-- pv_equiv track=rewrite | github.com/asdadfad/world-cup-draw | group_draw.py | is_group_valid
-- ===== SOURCE A (Python) =====
-- from collections import Counter
--
-- def is_group_valid(continents):
--     tab = Counter(continents)
--     if 'Eu' not in tab:
--         return False
--     if tab['Eu'] > 2:
--         return False
--     for cont, count in tab.items():
--         if cont != 'Eu' and count > 1:
--             return False
--     return True
-- ===== SOURCE B (Python) =====
-- def is_group_valid(continents):
--     eu = 0
--     seen = set()
--     for c in continents:
--         if c == 'Eu':
--             eu += 1
--             if eu > 2:
--                 return False
--         else:
--             if c in seen:
--                 return False
--             seen.add(c)
--     return eu >= 1
-- ===== Notes on version B (the rewrite author's own statement) =====
-- stated objective: alternative
-- what changed: Replaces A's build-a-Counter-then-run-staged-checks design by a single streaming pass that tracks an Eu counter and a seen-set of non-Eu continents and returns False early at the first violation.
import Mathlib
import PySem

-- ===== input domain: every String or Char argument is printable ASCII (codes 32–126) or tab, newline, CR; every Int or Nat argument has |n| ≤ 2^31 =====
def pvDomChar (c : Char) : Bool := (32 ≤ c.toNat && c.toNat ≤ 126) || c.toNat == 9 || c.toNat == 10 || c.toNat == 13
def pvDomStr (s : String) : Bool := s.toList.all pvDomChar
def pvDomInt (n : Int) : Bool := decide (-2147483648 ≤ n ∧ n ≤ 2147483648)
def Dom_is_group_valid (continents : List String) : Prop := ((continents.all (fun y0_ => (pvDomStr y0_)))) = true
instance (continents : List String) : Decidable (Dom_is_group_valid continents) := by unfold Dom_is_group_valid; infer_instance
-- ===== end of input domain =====

-- B replaces A's build-a-Counter-then-staged-checks design by a single streaming
-- pass (Eu counter + seen-set of non-Eu continents, early exit); alternative, same O(n).


-- ===== PORT A =====
def is_group_valid (continents : List String) : Bool :=
  let tab := PySem.Dict.counter continents
  if !(tab.contains "Eu") then false
  else if tab.getD "Eu" 0 > 2 then false
  else tab.items.all (fun p => !(p.1 != "Eu" && p.2 > 1))

-- ===== PORT B =====
-- the for-loop of Source B, with its state (eu, seen) as accumulators and early exit
def pvGoB : List String → Nat → PySem.Set String → Bool
  | [], eu, _ => decide (eu ≥ 1)
  | c :: rest, eu, seen =>
    if c == "Eu" then
      if eu + 1 > 2 then false else pvGoB rest (eu + 1) seen
    else if PySem.Set.contains seen c then false
    else pvGoB rest eu (PySem.Set.add seen c)

def is_group_valid_alt (continents : List String) : Bool :=
  pvGoB continents 0 PySem.Set.empty

-- ===== PRECONDITION & SPEC =====
def Spec_is_group_valid (continents : List String) (out : Bool) : Prop := out = is_group_valid_alt continents
instance (continents : List String) (out : Bool) : Decidable (Spec_is_group_valid continents out) := by unfold Spec_is_group_valid; infer_instance

-- ===== CLAIM (what is proved, stated in full; the proofs are below) =====
def Claim_equal_is_group_valid : Prop := ∀ (continents : List String), Dom_is_group_valid continents → Spec_is_group_valid continents (is_group_valid continents)

-- ===== LEMMAS AND PROOFS =====

-- invariant characterisation of B's loop
theorem pvGoB_eq (rest : List String) : ∀ (eu : Nat) (seen : PySem.Set String), eu ≤ 2 →
    (pvGoB rest eu seen = true ↔
      (1 ≤ eu + rest.count "Eu" ∧ eu + rest.count "Eu" ≤ 2 ∧
        ∀ k, k ≠ "Eu" → rest.count k + (if k ∈ seen then 1 else 0) ≤ 1)) := by
  induction rest with
  | nil =>
    intro eu seen heu
    simp [pvGoB]
    intro h1
    constructor
    · omega
    · intro k _; split <;> omega
  | cons c rest ih =>
    intro eu seen heu
    by_cases hc : c = "Eu"
    · subst hc
      simp only [pvGoB, BEq.rfl, if_true]
      by_cases h3 : eu + 1 > 2
      · simp only [h3, if_true]
        constructor
        · intro h; exact absurd h (by simp)
        · rintro ⟨_, h2, _⟩
          simp at h2
          omega
      · simp only [h3, if_false]
        rw [ih (eu + 1) seen (by omega)]
        constructor
        · rintro ⟨h1, h2, h4⟩
          refine ⟨by simp; omega, by simp; omega, ?_⟩
          intro k hk
          have hek : ¬("Eu" = k) := fun h => hk h.symm
          have := h4 k hk
          rw [List.count_cons]
          simpa [hk, hek] using this
        · rintro ⟨h1, h2, h4⟩
          refine ⟨by simp at h1 ⊢; omega,
                  by simp at h2 ⊢; omega, ?_⟩
          intro k hk
          have hek : ¬("Eu" = k) := fun h => hk h.symm
          have := h4 k hk
          rw [List.count_cons] at this
          simpa [hk, hek] using this
    · have hcb : (c == "Eu") = false := by simpa using hc
      simp only [pvGoB, hcb, Bool.false_eq_true, if_false]
      by_cases hs : c ∈ seen
      · have : PySem.Set.contains seen c = true := by
          simpa [PySem.Set.contains] using hs
        simp only [this, if_true]
        constructor
        · intro h; exact absurd h (by simp)
        · rintro ⟨_, _, h4⟩
          have := h4 c hc
          simp [hs] at this
      · have : PySem.Set.contains seen c = false := by
          simpa [PySem.Set.contains] using hs
        simp only [this, Bool.false_eq_true, if_false]
        rw [ih eu (PySem.Set.add seen c) heu]
        have hcount : (c :: rest).count "Eu" = rest.count "Eu" := by
          simp [hc]
        rw [hcount]
        constructor
        · rintro ⟨h1, h2, h4⟩
          refine ⟨h1, h2, ?_⟩
          intro k hk
          have := h4 k hk
          simp only [PySem.Set.mem_add] at this
          by_cases hkc : k = c
          · subst hkc
            rw [List.count_cons]
            simp [hs] at this ⊢
            omega
          · have hck : ¬(c = k) := fun h => hkc h.symm
            have hcc : List.count k (c :: rest) = List.count k rest := by
              simp [hck]
            rw [hcc]
            simpa [hkc] using this
        · rintro ⟨h1, h2, h4⟩
          refine ⟨h1, h2, ?_⟩
          intro k hk
          have := h4 k hk
          simp only [PySem.Set.mem_add]
          by_cases hkc : k = c
          · subst hkc
            rw [List.count_cons] at this
            simp [hs] at this ⊢
            omega
          · have hck : ¬(c = k) := fun h => hkc h.symm
            have hcc : List.count k (c :: rest) = List.count k rest := by
              simp [hck]
            rw [hcc] at this
            simpa [hkc] using this

-- characterisation of A
theorem pvA_eq (xs : List String) :
    (is_group_valid xs = true ↔
      (1 ≤ xs.count "Eu" ∧ xs.count "Eu" ≤ 2 ∧
        ∀ k, k ≠ "Eu" → xs.count k ≤ 1)) := by
  unfold is_group_valid
  simp only [PySem.Dict.contains_counter, PySem.Dict.getD_counter, PySem.Dict.items_counter]
  by_cases hmem : "Eu" ∈ xs
  · have hc : xs.contains "Eu" = true := by simpa using hmem
    have hpos : 1 ≤ xs.count "Eu" := List.count_pos_iff.2 hmem
    by_cases hgt : (xs.count "Eu" : Int) > 2
    · have : ¬ xs.count "Eu" ≤ 2 := by exact_mod_cast by omega
      simp [hgt]
      omega
    · have hle : xs.count "Eu" ≤ 2 := by exact_mod_cast by omega
      simp only [hc, Bool.not_true, Bool.false_eq_true, if_false, hgt, if_false]
      rw [List.all_eq_true]
      constructor
      · intro h
        refine ⟨hpos, hle, ?_⟩
        intro k hk
        by_cases hkx : k ∈ xs
        · have := h (k, (xs.count k : Int))
            (by exact List.mem_map.2 ⟨k, (PySem.Set.mem_ofList _ _).2 hkx, rfl⟩)
          simp [hk] at this
          exact_mod_cast this
        · simp [List.count_eq_zero_of_not_mem hkx]
      · rintro ⟨_, _, h4⟩ p hp
        obtain ⟨k, _, rfl⟩ := List.mem_map.1 hp
        simp only [Bool.not_eq_true', Bool.and_eq_false_iff]
        by_cases hk : k = "Eu"
        · left; simp [hk]
        · right
          have := h4 k hk
          simp only [decide_eq_false_iff_not, not_lt]
          exact_mod_cast this
  · have hc : xs.contains "Eu" = false := by simpa using hmem
    have h0 : xs.count "Eu" = 0 := List.count_eq_zero_of_not_mem hmem
    simp [h0]
    intro h; exact absurd h hmem

-- ===== VERDICT (by name: the statement is the Claim_ definition above) =====
theorem is_group_valid_spec : Claim_equal_is_group_valid := by
  intro xs _
  unfold Spec_is_group_valid is_group_valid_alt
  rw [Bool.eq_iff_iff, pvA_eq xs, pvGoB_eq xs 0 PySem.Set.empty (by omega)]
  constructor
  · rintro ⟨h1, h2, h4⟩
    refine ⟨by omega, by omega, ?_⟩
    intro k hk
    have := h4 k hk
    simp [PySem.Set.empty]
    omega
  · rintro ⟨h1, h2, h4⟩
    refine ⟨by omega, by omega, ?_⟩
    intro k hk
    have := h4 k hk
    simpa [PySem.Set.empty] using this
☆ ☆ ☆
_WHAT IS BEING ASKED_
Only the lines above that hold "alternative" are wanted. Show every one of them.

_ANSWER FOR THIS EXERCISE_
-- stated objective: alternative
-- pass (Eu counter + seen-set of non-Eu continents, early exit); alternative, same O(n).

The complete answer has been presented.